Nel caso di esecuzione di opere e lavori lesivi del decoro dell’edificio condominiale o di parte di esso, ciascun condomino ha, infatti, il diritto di chiedere ed ottenere la demolizione delle opere illegittimamente eseguite, esulando comunque dai poteri istituzionali dell’assemblea dei condòmini – né potendo attribuirla il regolamento condominiale, alla stregua dell’art. 1138, comma 4, c.c. – la facoltà di deliberare o consentire opere lesive del decoro dello edificio condominiale (Cass. Sez. 2, 15/01/1986, n. 175). Il decoro architettonico, che caratterizzi la fisionomia dell’edificio condominiale, è un bene comune, ai sensi dell’articolo 1117 c.c., il cui mantenimento è tutelato a prescindere dalla validità estetica assoluta delle modifiche che si intendono apportare (Cass. Sez. 2, 04/04/2008, n. 8830). E, se è effettivamente consolidata l’interpretazione secondo cui il sindacato dell’autorità giudiziaria sulle delibere assembleari non può estendersi alla valutazione del merito e al controllo della discrezionalità di cui dispone l’assemblea dei condòmini, è anche certo che la verifica di legittimità postulata dall’art. 1137 c.c. non esclude la necessità di un accertamento della situazione di fatto che è alla base della determinazione collegiale, allorquando tale accertamento costituisca il presupposto indefettibile per controllare la rispondenza della delibera alla legge (arg. Da Cass. Sez. 2, 07/07/1987, n. 5905).
Alla stregua dell’orientamento richiamato, va pertanto enunciato il seguente principio:
“Allorché una clausola del regolamento di condominio, di natura convenzionale, imponga il consenso preventivo dell’amministratore o dell’assemblea per qualsiasi opera compiuta dai singoli condomini che possa modificare le parti comuni dell’edificio, pur dovendosi riconoscere all’assemblea stessa, nell’esercizio dei suoi poteri di gestione, la facoltà di ratificare o convalidare ex post le attività che siano state compiute da alcuno dei partecipanti in difetto nella necessaria preventiva autorizzazione, resta salvo l’interesse processuale di ciascun condomino ad agire in giudizio per contestare il determinato uso fatto della cosa comune ed il potere dell’assemblea di consentirlo, ove esso risulti comunque lesivo del decoro architettonico del fabbricato, non dando ciò luogo ad un sindacato dell’autorità giudiziaria sulle valutazioni del merito o sulla discrezionalità di cui dispone l’assemblea”.

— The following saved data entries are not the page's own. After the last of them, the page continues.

-- ===== B-side =====

lemma pvB_sound (edges : List (List Int)) (target : Int) :
    ∀ (f : Nat) (reach frontier : PySem.Set Int),
      (∀ x ∈ frontier, pvReach edges target x) →
      pvBfsLoop edges target f reach frontier = some true →
      pvPred edges target := by
  intro f
  induction f with
  | zero => intro reach frontier _ h; simp [pvBfsLoop] at h
  | succ f ih =>
    intro reach frontier hfr h
    simp only [pvBfsLoop] at h
    by_cases hnil : (frontier : List Int) = []
    · simp [hnil] at h
    · rw [if_neg hnil] at h
      by_cases hany : frontier.any (fun u => decide (target ∈ pvRow edges u)) = true
      · obtain ⟨u, hu, hd⟩ := List.any_eq_true.1 hany
        exact ⟨u, hfr u hu, of_decide_eq_true hd⟩
      · rw [if_neg hany] at h
        refine ih _ _ ?_ h
        intro x hx
        obtain ⟨u, hu, hxu⟩ :=
          List.mem_flatMap.1 (List.mem_filter.1 ((PySem.Set.mem_ofList _ _).1 hx)).1
        exact pvReach.step (hfr u hu) hxu

lemma pvB_false (edges : List (List Int)) (target : Int) :
    ∀ (f : Nat) (reach frontier : PySem.Set Int),
      target ∈ reach →
      (∀ u ∈ reach, u ∈ frontier ∨
        (target ∉ pvRow edges u ∧ ∀ c ∈ pvRow edges u, c ∈ reach)) →
      (∀ x ∈ frontier, x ∈ reach) →
      pvBfsLoop edges target f reach frontier = some false →
      ¬ pvPred edges target := by
  intro f
  induction f with
  | zero => intro reach frontier _ _ _ h; simp [pvBfsLoop] at h
  | succ f ih =>
    intro reach frontier ht hcl hfr h
    simp only [pvBfsLoop] at h
    by_cases hnil : (frontier : List Int) = []
    · -- the reachable set is saturated and nowhere hits target
      rintro ⟨c, hc, htc⟩
      have hclosed : ∀ u ∈ reach, target ∉ pvRow edges u ∧ ∀ c ∈ pvRow edges u, c ∈ reach := by
        intro u hu
        rcases hcl u hu with hu' | hu'
        · rw [hnil] at hu'; simp at hu'
        · exact hu'
      have hreach : ∀ x, pvReach edges target x → x ∈ reach := by
        intro x hx
        induction hx with
        | base => exact ht
        | step hu hcu ihx => exact (hclosed _ ihx).2 _ hcu
      exact (hclosed c (hreach c hc)).1 htc
    · rw [if_neg hnil] at h
      by_cases hany : frontier.any (fun u => decide (target ∈ pvRow edges u)) = true
      · simp [hany] at h
      · rw [if_neg hany] at h
        have hnohit : ∀ u ∈ frontier, target ∉ pvRow edges u := by
          intro u hu hhit
          exact hany (List.any_eq_true.2 ⟨u, hu, decide_eq_true hhit⟩)
        refine ih _ _ ((PySem.Set.mem_update _ _ _).2 (Or.inl ht)) ?_ ?_ h
        · intro u hu
          rcases (PySem.Set.mem_update _ _ _).1 hu with hu | hu
          · rcases hcl u hu with hu' | hu'
            · -- u was in the frontier: no hit, and each child goes to reach or nxt
              refine Or.inr ⟨hnohit u hu', ?_⟩
              intro c hc
              by_cases hcr : c ∈ reach
              · exact (PySem.Set.mem_update _ _ _).2 (Or.inl hcr)
              · refine (PySem.Set.mem_update _ _ _).2 (Or.inr ?_)
                rw [PySem.Set.mem_ofList]
                refine List.mem_filter.2 ⟨List.mem_flatMap.2 ⟨u, hu', hc⟩, ?_⟩
                simp only [Bool.not_eq_eq_eq_not, Bool.not_true]
                rw [← Bool.not_eq_true, PySem.Set.contains_iff]
                exact hcr
            · exact Or.inr ⟨hu'.1, fun c hc =>
                (PySem.Set.mem_update _ _ _).2 (Or.inl (hu'.2 c hc))⟩
          · exact Or.inl hu
        · intro x hx
          exact (PySem.Set.mem_update _ _ _).2 (Or.inr hx)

Deve dunque accogliersi il ricorso, nei limiti indicati in motivazione, e la sentenza impugnata va perciò cassata, con rinvio ad altra sezione della Corte d’Appello di Milano, che riesaminerà la causa uniformandosi all’enunciato principio e regolerà anche le spese del giudizio di legittimità.
La Corte accoglie il ricorso, cassa la sentenza impugnata e rinvia ad altra sezione della Corte d’Appello di Milano, anche per le spese del giudizio di cassazione.